• _ABOUT THIS TASK_
Print exactly, and only, the lines running from the line containing "pvBPatch, h, List.findIdx?_cons]" through the end of the records below.

Start of ENTRIES PROVIDED

-- inner 'for rule in rules.values(): valid = check_field(rule, field); if valid: break'
def pvValidLoop : List (List (Int × Int)) → Int → Bool
  | [], _ => false
  | rule :: rest, field =>
      let valid := check_field rule field
      if valid then valid else pvValidLoop rest field

-- outer 'for field in ticket'
def pvTicketLoopA (vals : List (List (Int × Int))) : List Int → Option Int
  | [] => none
  | field :: rest =>
      if pvValidLoop vals field then pvTicketLoopA vals rest else some field

def find_invalid_field (rules : List (String × List (Int × Int))) (ticket : List Int) : Option Int :=
  pvTicketLoopA (PySem.Dict.ofList rules).values ticket

-- ===== PORT B =====
-- the Python 'merged' list is kept head-first here (head = Python's merged[-1]) and reversed once after the loop
def pvMergeStep (merged : List (Int × Int)) (iv : Int × Int) : List (Int × Int) :=
  match merged with
  | (llo, lhi) :: tl =>
      if iv.1 ≤ lhi then
        if lhi < iv.2 then (llo, iv.2) :: tl else (llo, lhi) :: tl
      else iv :: (llo, lhi) :: tl
  | [] => [iv]

-- the hand-written 'while lo_i < hi_i' bisection; fuel = len(los) bounds its iterations
def pvBisLoop (los : List Int) (field : Int) : Nat → Nat → Nat → Nat
  | 0, lo, _ => lo
  | fuel + 1, lo, hi =>
      if lo < hi then
        let mid := (lo + hi) / 2
        -- los[mid] is always in range here, so getD is exact
        if los.getD mid 0 ≤ field then pvBisLoop los field fuel (mid + 1) hi
        else pvBisLoop los field fuel lo mid
      else lo

def pvTicketLoopB (merged : List (Int × Int)) (los : List Int) (n : Nat) : List Int → Option Int
  | [] => none
  | field :: rest =>
      let i := pvBisLoop los field n 0 n
      if i = 0 ∨ (merged.getD (i - 1) (0, 0)).2 < field then some field
      else pvTicketLoopB merged los n rest

def find_invalid_field_alt (rules : List (String × List (Int × Int))) (ticket : List Int) : Option Int :=
  let ivs := PySem.List.sorted (((PySem.Dict.ofList rules).values).flatMap (fun rule => rule)) (fun iv => iv.1)
  let merged := (ivs.foldl pvMergeStep []).reverse
  let los := merged.map (fun iv => iv.1)
  pvTicketLoopB merged los los.length ticket

-- ===== PRECONDITION & SPEC =====
def Spec_find_invalid_field (rules : List (String × List (Int × Int))) (ticket : List Int) (out : Option Int) : Prop := out = find_invalid_field_alt rules ticket
instance (rules : List (String × List (Int × Int))) (ticket : List Int) (out : Option Int) : Decidable (Spec_find_invalid_field rules ticket out) := by unfold Spec_find_invalid_field; infer_instance

-- ===== CLAIM (what is proved, stated in full; the proofs are below) =====
def Claim_equal_find_invalid_field : Prop := ∀ (rules : List (String × List (Int × Int))) (ticket : List Int), Dom_find_invalid_field rules ticket → Spec_find_invalid_field rules ticket (find_invalid_field rules ticket)

-- ===== LEMMAS AND PROOFS =====

-- 'field lies in the interval iv'
def pvIn (field : Int) (iv : Int × Int) : Bool := decide (iv.1 ≤ field ∧ field ≤ iv.2)

theorem check_field_eq_any (r : List (Int × Int)) (f : Int) : check_field r f = r.any (pvIn f) := by
  induction r with
  | nil => rfl
  | cons iv rest ih =>
      obtain ⟨mn, mx⟩ := iv
      by_cases h : mn ≤ f ∧ f ≤ mx
      · simp [check_field, pvIn, h]
      · simp [check_field, pvIn, h, ih]

theorem validLoop_eq_any (vals : List (List (Int × Int))) (f : Int) :
    pvValidLoop vals f = (vals.flatMap (fun rule => rule)).any (pvIn f) := by
  induction vals with
  | nil => rfl
  | cons r rest ih =>
      simp only [pvValidLoop, List.flatMap_cons, List.any_append, check_field_eq_any, ih]
      cases r.any (pvIn f) <;> simp
-- pv_equiv track=rewrite | github.com/Biomolecular-Design-Nexus/alphafold3_mcp | src/tools/af3_prepare_variants.py | _create_variant_msa
-- ===== SOURCE A (Python) =====
-- def _create_variant_msa(wt_msa: str, variant_name: str, variant_sequence: str) -> str:
--     """Create a variant MSA by replacing the query sequence."""
--     lines = wt_msa.split("\n")
--     result_lines = []
--     first_entry = True
--     skip_sequence = False
--
--     for line in lines:
--         if line.startswith(">"):
--             if first_entry:
--                 result_lines.append(f">{variant_name}")
--                 skip_sequence = True
--                 first_entry = False
--             else:
--                 result_lines.append(line)
--                 skip_sequence = False
--         else:
--             if skip_sequence:
--                 result_lines.append(variant_sequence)
--                 skip_sequence = False
--             else:
--                 result_lines.append(line)
--
--     return "\n".join(result_lines)
-- ===== SOURCE B (Python) =====
-- def _create_variant_msa(wt_msa: str, variant_name: str, variant_sequence: str) -> str:
--     """Create a variant MSA by replacing the query sequence."""
--     lines = wt_msa.split("\n")
--     i = next((k for k, line in enumerate(lines) if line.startswith(">")), None)
--     if i is not None:
--         lines[i] = f">{variant_name}"
--         if i + 1 < len(lines) and not lines[i + 1].startswith(">"):
--             lines[i + 1] = variant_sequence
--     return "\n".join(lines)
-- ===== Notes on version B (the rewrite author's own statement) =====
-- stated objective: simpler
-- what changed: Replaces the per-line state machine with two boolean flags by a direct search for the first '>' header line, followed by two in-place assignments (the header line and, when present and not itself a header, the line right after it).
import Mathlib
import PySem

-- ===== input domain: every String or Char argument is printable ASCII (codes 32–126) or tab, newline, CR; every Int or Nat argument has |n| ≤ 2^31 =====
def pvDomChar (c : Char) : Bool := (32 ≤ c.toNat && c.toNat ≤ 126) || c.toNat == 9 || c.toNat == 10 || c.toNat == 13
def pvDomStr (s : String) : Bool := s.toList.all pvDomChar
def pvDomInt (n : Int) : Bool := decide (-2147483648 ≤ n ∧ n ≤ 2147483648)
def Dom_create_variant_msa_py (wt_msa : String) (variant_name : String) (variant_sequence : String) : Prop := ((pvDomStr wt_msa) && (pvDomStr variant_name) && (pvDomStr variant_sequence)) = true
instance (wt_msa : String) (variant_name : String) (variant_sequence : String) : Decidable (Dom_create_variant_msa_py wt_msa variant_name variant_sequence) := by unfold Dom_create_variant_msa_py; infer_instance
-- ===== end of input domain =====

-- B replaces A's per-line two-flag state machine by a direct search for the first header
-- line and two in-place updates (objective: simpler).


-- ===== PORT A =====
-- the for-loop over lines with state (first_entry, skip_sequence), result built line by line
def pvAGo (vn vs : String) (fe sk : Bool) : List String → List String
  | [] => []
  | l :: ls =>
    if PySem.Str.startswith l ">" then
      if fe then (">" ++ vn) :: pvAGo vn vs false true ls
      else l :: pvAGo vn vs fe false ls
    else
      if sk then vs :: pvAGo vn vs fe false ls
      else l :: pvAGo vn vs fe sk ls

def create_variant_msa_py (wt_msa : String) (variant_name : String) (variant_sequence : String) : String :=
  PySem.Str.join "\n" (pvAGo variant_name variant_sequence true false ((PySem.Str.split? wt_msa "\n").getD []))

-- ===== PORT B =====
-- find the first header line, patch it and (when non-header) the line after it
def pvBPatch (vn vs : String) (lines : List String) : List String :=
  match lines.findIdx? (fun l => PySem.Str.startswith l ">") with
  | none => lines
  | some i =>
    let lines1 := lines.set i (">" ++ vn)
    match lines1[i+1]? with
    | some nxt => if PySem.Str.startswith nxt ">" then lines1 else lines1.set (i+1) vs
    | none => lines1

def create_variant_msa_py_alt (wt_msa : String) (variant_name : String) (variant_sequence : String) : String :=
  PySem.Str.join "\n" (pvBPatch variant_name variant_sequence ((PySem.Str.split? wt_msa "\n").getD []))

-- ===== PRECONDITION & SPEC =====
def Spec_create_variant_msa_py (wt_msa : String) (variant_name : String) (variant_sequence : String) (out : String) : Prop := out = create_variant_msa_py_alt wt_msa variant_name variant_sequence
instance (wt_msa : String) (variant_name : String) (variant_sequence : String) (out : String) : Decidable (Spec_create_variant_msa_py wt_msa variant_name variant_sequence out) := by unfold Spec_create_variant_msa_py; infer_instance

-- ===== CLAIM (what is proved, stated in full; the proofs are below) =====
def Claim_equal_create_variant_msa_py : Prop := ∀ (wt_msa : String) (variant_name : String) (variant_sequence : String), Dom_create_variant_msa_py wt_msa variant_name variant_sequence → Spec_create_variant_msa_py wt_msa variant_name variant_sequence (create_variant_msa_py wt_msa variant_name variant_sequence)

-- ===== LEMMAS AND PROOFS =====

-- with both flags off, the loop copies the rest unchanged
theorem pvAGo_idle (vn vs : String) (ls : List String) :
    pvAGo vn vs false false ls = ls := by
  induction ls with
  | nil => rfl
  | cons l ls ih => simp [pvAGo, ih]

-- the state machine run from the initial state equals B's search-and-patch
theorem pvAGo_eq_patch (vn vs : String) (ls : List String) :
    pvAGo vn vs true false ls = pvBPatch vn vs ls := by
  induction ls with
  | nil => rfl
  | cons l ls ih =>
    by_cases h : PySem.Chars.startswith l.toList ['>'] = true
    · cases ls with
      | nil => simp [pvAGo, pvBPatch, h, List.findIdx?_cons]
      | cons m ms =>
        by_cases hm : PySem.Chars.startswith m.toList ['>'] = true <;>
          simp [pvAGo, pvBPatch, h, hm, List.findIdx?_cons, pvAGo_idle]
    · rw [Bool.not_eq_true] at h
      have lhs : pvAGo vn vs true false (l :: ls) = l :: pvBPatch vn vs ls := by
        simp [pvAGo, h, ih]
      rw [lhs]
      unfold pvBPatch
      rw [List.findIdx?_cons]
      simp only [PySem.Str.startswith_eq]
      rw [if_neg (by simp [h])]
      cases hfi : List.findIdx? (fun l => PySem.Chars.startswith l.toList ">".toList) ls with
      | none => rfl
      | some i =>
        simp only [Option.map_some, List.set_cons_succ, List.getElem?_cons_succ]
        cases hn : (ls.set i (">" ++ vn))[i + 1]? with
        | none => rfl
        | some nxt =>
          simp only [show (">".toList : List Char) = ['>'] from rfl]
          split <;> rfl

-- ===== VERDICT (by name: the statement is the Claim_ definition above) =====
theorem create_variant_msa_py_spec : Claim_equal_create_variant_msa_py := by
  intro wt vn vs _
  unfold Spec_create_variant_msa_py create_variant_msa_py create_variant_msa_py_alt
  rw [pvAGo_eq_patch]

End of ENTRIES PROVIDED

• _ANSWER FOR THE TASK_
      | nil => simp [pvAGo, pvBPatch, h, List.findIdx?_cons]
      | cons m ms =>
        by_cases hm : PySem.Chars.startswith m.toList ['>'] = true <;>
          simp [pvAGo, pvBPatch, h, hm, List.findIdx?_cons, pvAGo_idle]
    · rw [Bool.not_eq_true] at h
      have lhs : pvAGo vn vs true false (l :: ls) = l :: pvBPatch vn vs ls := by
        simp [pvAGo, h, ih]
      rw [lhs]
      unfold pvBPatch
      rw [List.findIdx?_cons]
      simp only [PySem.Str.startswith_eq]
      rw [if_neg (by simp [h])]
      cases hfi : List.findIdx? (fun l => PySem.Chars.startswith l.toList ">".toList) ls with
      | none => rfl
      | some i =>
        simp only [Option.map_some, List.set_cons_succ, List.getElem?_cons_succ]
        cases hn : (ls.set i (">" ++ vn))[i + 1]? with
        | none => rfl
        | some nxt =>
          simp only [show (">".toList : List Char) = ['>'] from rfl]
          split <;> rfl

-- ===== VERDICT (by name: the statement is the Claim_ definition above) =====
theorem create_variant_msa_py_spec : Claim_equal_create_variant_msa_py := by
  intro wt vn vs _
  unfold Spec_create_variant_msa_py create_variant_msa_py create_variant_msa_py_alt
  rw [pvAGo_eq_patch]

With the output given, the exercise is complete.